The following questions were submitted to John Roska, an attorney/writer whose weekly newspaper column, "Q&A: The Law," runs in the St. Louis Post-Dispatch (Illinois Edition) and the Champaign News Gazette.  This article was published on June 3, 2009


My employer cut my hourly wage. So, I quit. I applied for unemployment. I was denied for quitting. How can I qualify for benefits?  


If you had “good cause” for quitting, you may qualify for unemployment benefits.  A reduction in pay can be “good cause.” It will depend on the facts of your case and the size of the pay cut. Appeal the denial if you have not already done so. 

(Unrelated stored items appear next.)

-- pv_equiv track=rewrite | github.com/BrianMills2718/agent_ontology | agent_ontology/complexity.py | compute_fan_out
-- ===== SOURCE A (Python) =====
-- from collections import defaultdict
--
-- def compute_fan_out(spec):
--     """4. Max outgoing flow edges from any single process node."""
--     edges = spec.get("edges", [])
--     flow_edges = [e for e in edges if e.get("type") == "flow"]
--     out_degree = defaultdict(int)
--     for e in flow_edges:
--         src = e.get("from", "")
--         out_degree[src] += 1
--     if not out_degree:
--         return 0
--     return max(out_degree.values())
-- ===== SOURCE B (Python) =====
-- def compute_fan_out(spec):
--     """4. Max outgoing flow edges from any single process node."""
--     edges = spec.get("edges", [])
--     sources = [e.get("from", "") for e in edges if e.get("type") == "flow"]
--     best = 0
--     while sources:
--         s = sources[0]
--         rest = [x for x in sources if x != s]
--         best = max(best, len(sources) - len(rest))
--         sources = rest
--     return best
-- ===== Notes on version B (the rewrite author's own statement) =====
-- stated objective: alternative
-- what changed: Replaces the defaultdict tally plus max-over-values with a partition-and-remove loop: repeatedly strip every occurrence of the first remaining source and take the length drop as that source's multiplicity, tracking the running maximum; no counting table is built.
import Mathlib
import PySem

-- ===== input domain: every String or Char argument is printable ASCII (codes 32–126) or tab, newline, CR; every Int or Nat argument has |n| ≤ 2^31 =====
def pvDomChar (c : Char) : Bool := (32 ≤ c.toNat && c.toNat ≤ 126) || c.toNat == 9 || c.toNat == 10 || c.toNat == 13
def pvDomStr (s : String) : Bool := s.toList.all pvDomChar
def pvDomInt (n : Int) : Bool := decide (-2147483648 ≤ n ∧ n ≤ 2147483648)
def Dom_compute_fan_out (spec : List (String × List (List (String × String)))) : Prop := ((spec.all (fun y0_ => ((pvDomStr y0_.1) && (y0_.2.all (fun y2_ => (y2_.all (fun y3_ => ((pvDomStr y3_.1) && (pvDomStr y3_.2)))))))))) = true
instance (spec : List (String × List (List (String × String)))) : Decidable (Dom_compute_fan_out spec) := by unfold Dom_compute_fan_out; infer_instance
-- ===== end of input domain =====

-- B replaces A's defaultdict tally + max-over-values with a partition-and-remove
-- loop (strip all occurrences of the first remaining source, multiplicity =
-- length drop, track the running maximum); objective: alternative.

-- shared helper: Python d.get(k, dflt) on an association list (first match)
def pyGetDflt {α : Type} (d : List (String × α)) (k : String) (dflt : α) : α :=
  match d.find? (fun p => p.1 == k) with
  | some p => p.2
  | none => dflt

-- shared helper: Python d.get(k) (default None)
def pyGetOpt {α : Type} (d : List (String × α)) (k : String) : Option α :=
  (d.find? (fun p => p.1 == k)).map (·.2)

-- ===== PORT A =====
def compute_fan_out (spec : List (String × List (List (String × String)))) : Int :=
  let edges := pyGetDflt spec "edges" []
  let flow_edges := edges.filter (fun e => pyGetOpt e "type" == some "flow")
  let out_degree := flow_edges.foldl
    (fun d e =>
      let src := pyGetDflt e "from" ""
      d.insert src (d.getD src 0 + 1))
    (PySem.Dict.empty : PySem.Dict String Int)
  if out_degree.items.isEmpty then 0
  else PySem.List.maxD out_degree.values (fun v => v) 0   -- max(values); nonempty here, default unused

-- ===== PORT B =====
-- the while loop of Source B: strip all occurrences of sources[0], record len drop
def fanLoop : List String → Int → Int
  | [], best => best
  | s :: tl, best =>
      let rest := (s :: tl).filter (fun x => x ≠ s)
      fanLoop rest (max best (((s :: tl).length : Int) - (rest.length : Int)))
termination_by l _ => l.length
decreasing_by
  have h : (s :: tl).filter (fun x => x ≠ s) = tl.filter (fun x => x ≠ s) := by simp
  rw [h]
  exact Nat.lt_succ_of_le (List.length_filter_le _ _)

def compute_fan_out_alt (spec : List (String × List (List (String × String)))) : Int :=
  let edges := pyGetDflt spec "edges" []
  let sources := (edges.filter (fun e => pyGetOpt e "type" == some "flow")).map
    (fun e => pyGetDflt e "from" "")
  fanLoop sources 0

-- ===== PRECONDITION & SPEC =====
def Spec_compute_fan_out (spec : List (String × List (List (String × String)))) (out : Int) : Prop := out = compute_fan_out_alt spec
instance (spec : List (String × List (List (String × String)))) (out : Int) : Decidable (Spec_compute_fan_out spec out) := by unfold Spec_compute_fan_out; infer_instance

-- ===== CLAIM (what is proved, stated in full; the proofs are below) =====
def Claim_equal_compute_fan_out : Prop := ∀ (spec : List (String × List (List (String × String)))), Dom_compute_fan_out spec → Spec_compute_fan_out spec (compute_fan_out spec)

-- ===== LEMMAS AND PROOFS =====

-- ---- generic facts about foldl max over Int ----
lemma le_foldl_max (b : Int) (l : List Int) : b ≤ List.foldl max b l := by
  induction l generalizing b with
  | nil => simp
  | cons x xs ih => exact le_trans (le_max_left b x) (ih _)

lemma mem_le_foldl_max (b : Int) (l : List Int) (z : Int) (hz : z ∈ l) :
    z ≤ List.foldl max b l := by
  induction l generalizing b with
  | nil => simp at hz
  | cons x xs ih =>
    rcases List.mem_cons.mp hz with h | h
    · subst h; exact le_trans (le_max_right b z) (le_foldl_max _ _)
    · exact ih _ h

lemma foldl_max_le (b c : Int) (l : List Int) (hb : b ≤ c) (hl : ∀ z ∈ l, z ≤ c) :
    List.foldl max b l ≤ c := by
  induction l generalizing b with
  | nil => simpa
  | cons x xs ih =>
    exact ih _ (max_le hb (hl x List.mem_cons_self)) (fun z hz => hl z (List.mem_cons_of_mem _ hz))

-- ---- A-side: max? / maxD facts ----
lemma maxD_eq_foldl_max (l : List Int) (hpos : ∀ z ∈ l, 0 ≤ z) :
    PySem.List.maxD l (fun v => v) 0 = List.foldl max 0 l := by
  cases l with
  | nil => rfl
  | cons x xs =>
    unfold PySem.List.maxD
    rw [PySem.List.max?_id_cons]
    simp only [Option.getD_some, List.foldl_cons]
    rw [max_eq_right (hpos x List.mem_cons_self)]

-- A's counting loop over edges, keyed by source, builds Counter(sources)
lemma counter_fold_key {a : Type} (key : a -> String) (l : List a) :
    l.foldl (fun d e => d.insert (key e) (d.getD (key e) 0 + 1))
      (PySem.Dict.empty : PySem.Dict String Int)
      = PySem.Dict.counter (l.map key) := by
  rw [<- PySem.Dict.foldl_insert_getD_add_one_eq_counter, List.foldl_map]

-- A's tail on Counter(sources) = foldl max 0 over per-source counts
lemma counter_max_eq_foldl_count (sources : List String) :
    (if (PySem.Dict.counter sources).items.isEmpty then (0 : Int)
     else PySem.List.maxD (PySem.Dict.counter sources).values (fun v => v) 0)
    = List.foldl max 0 (sources.map (fun s => (sources.count s : Int))) := by
  have hitems := PySem.Dict.items_counter sources
  have hvals : (PySem.Dict.counter sources).values
      = (PySem.Set.ofList sources : List String).map (fun k => (sources.count k : Int)) := by
    simp only [PySem.Dict.values, hitems, List.map_map]
    rfl
  by_cases hs : sources = []
  · subst hs; rfl
  · have hne : (PySem.Dict.counter sources).items ≠ [] := by
      rw [hitems]
      cases sources with
      | nil => exact absurd rfl hs
      | cons x xs =>
        have hx : x ∈ PySem.Set.ofList (x :: xs) :=
          (PySem.Set.mem_ofList _ x).mpr List.mem_cons_self
        intro h
        rw [List.map_eq_nil_iff] at h
        rw [h] at hx; simp at hx
    rw [if_neg (by simpa using hne)]
    rw [maxD_eq_foldl_max _ (by
      rw [hvals]; intro z hz
      rcases List.mem_map.mp hz with ⟨k, _, rfl⟩
      exact Int.natCast_nonneg _)]
    -- both sides are foldl max 0 over lists with the same membership; antisymmetry
    apply le_antisymm
    · refine foldl_max_le _ _ _ (le_foldl_max _ _) ?_
      intro z hz
      rw [hvals] at hz
      rcases List.mem_map.mp hz with ⟨k, hk, rfl⟩
      have hk' : k ∈ sources := (PySem.Set.mem_ofList _ k).mp hk
      exact mem_le_foldl_max _ _ _ (List.mem_map.mpr ⟨k, hk', rfl⟩)
    · refine foldl_max_le _ _ _ (le_foldl_max _ _) ?_
      intro z hz
      rcases List.mem_map.mp hz with ⟨k, hk, rfl⟩
      have hk' : k ∈ PySem.Set.ofList sources := (PySem.Set.mem_ofList _ k).mpr hk
      exact mem_le_foldl_max 0 _ _ (by rw [hvals]; exact List.mem_map.mpr ⟨k, hk', rfl⟩)

-- ---- B-side: the partition-and-remove loop computes foldl max over counts ----
lemma fanLoop_eq_foldl (l : List String) (best : Int) :
    fanLoop l best = List.foldl max best (l.map (fun s => (l.count s : Int))) := by
  generalize hn : l.length = n
  induction n using Nat.strong_induction_on generalizing l best with
  | _ n ih =>
  cases l with
  | nil => simp [fanLoop]
  | cons x xs =>
    rw [fanLoop]
    have hfl : (x :: xs).filter (fun y => y ≠ x) = xs.filter (fun y => y ≠ x) := by simp
    set rest := xs.filter (fun y => y ≠ x) with hrest
    -- length accounting: the drop equals the multiplicity of x
    have key : ∀ (ys : List String), ys.count x + (ys.filter (fun y => y ≠ x)).length = ys.length := by
      intro ys
      induction ys with
      | nil => simp
      | cons z zs ihz =>
        simp only [decide_not] at ihz ⊢
        simp only [List.count_cons, List.filter_cons, List.length_cons]
        by_cases h : z = x
        · subst h
          simp only [beq_self_eq_true, decide_true, Bool.not_true, Bool.false_eq_true, if_false,
            if_true]
          omega
        · have hzx : (z == x) = false := beq_eq_false_iff_ne.mpr h
          have hd : (decide (z = x)) = false := decide_eq_false h
          simp only [hzx, hd, Bool.not_false, if_true, Bool.false_eq_true, if_false,
            List.length_cons]
          omega
    have hlen : (x :: xs).length = (x :: xs).count x + rest.length := by
      have hk := key xs
      simp only [List.count_cons_self, List.length_cons, hrest]
      omega
    have hc : ((x :: xs).length : Int) - (rest.length : Int) = ((x :: xs).count x : Int) := by
      rw [hlen]; push_cast; ring
    rw [hfl, hc]
    -- counts inside rest agree with counts in the full list
    have hcounts : rest.map (fun y => (rest.count y : Int))
        = rest.map (fun y => ((x :: xs).count y : Int)) := by
      apply List.map_congr_left
      intro y hy
      have hyx : y ≠ x := by
        have := (List.mem_filter.mp (hrest ▸ hy)).2
        simpa using this
      have h1 : rest.count y = xs.count y := by
        rw [hrest, List.count_filter]
        simp [hyx]
      have h2 : (x :: xs).count y = xs.count y := by
        simp [Ne.symm hyx]
      simp [h1, h2]
    have hlt : rest.length < n := by
      rw [← hn]
      exact Nat.lt_succ_of_le (List.length_filter_le _ _)
    rw [ih rest.length hlt rest _ rfl, hcounts]
    -- both sides are the sup of best, the count of x, and the counts over rest / x :: xs
    apply le_antisymm
    · refine foldl_max_le _ _ _ ?_ ?_
      · exact max_le (le_foldl_max _ _)
          (mem_le_foldl_max best _ _ (List.mem_map.mpr ⟨x, List.mem_cons_self, rfl⟩))
      · intro z hz
        rcases List.mem_map.mp hz with ⟨y, hy, rfl⟩
        have : y ∈ x :: xs := List.mem_cons_of_mem _ (List.mem_filter.mp (hrest ▸ hy)).1
        exact mem_le_foldl_max _ _ _ (List.mem_map.mpr ⟨y, this, rfl⟩)
    · refine foldl_max_le _ _ _ (le_trans (le_max_left _ _) (le_foldl_max _ _)) ?_
      intro z hz
      rcases List.mem_map.mp hz with ⟨y, hy, rfl⟩
      by_cases hyx : y = x
      · subst hyx
        exact le_trans (le_max_right _ _) (le_foldl_max _ _)
      · have hyxs : y ∈ xs := by
          rcases List.mem_cons.mp hy with h | h
          · exact absurd h hyx
          · exact h
        have hyr : y ∈ rest := by
          rw [hrest]; exact List.mem_filter.mpr ⟨hyxs, by simpa using hyx⟩
        exact mem_le_foldl_max _ _ _ (List.mem_map.mpr ⟨y, hyr, rfl⟩)

-- ===== VERDICT (by name: the statement is the Claim_ definition above) =====
theorem compute_fan_out_spec : Claim_equal_compute_fan_out := by
  intro spec _
  unfold Spec_compute_fan_out compute_fan_out compute_fan_out_alt
  simp only [counter_fold_key, fanLoop_eq_foldl]
  exact counter_max_eq_foldl_count _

There are two main reasons for denying unemployment: you quit, or were fired. The state considers it your fault that you are unemployed.  Only involuntary unemployment qualifies for benefits. If you could or should have avoided unemployment, you may not qualify. But, if it was your employer’s fault that you quit, you are eligible. 

Factors for 'good cause' include  

  • Changed terms, conditions, or hours of employment
  • Reduction in pay  

If you take a pay cut for several months, and then quit, the pay cut is NOT good cause.  

An hourly wage cut is the clearest kind of reduced pay. It is trickier when the hours are reduced. Some cases say that reduced hours in light of general economic circumstances, are not good cause for quitting.

Simply being unhappy with your pay is not good cause. For example, quitting after not getting the raise you wanted is good reason for ineligibility.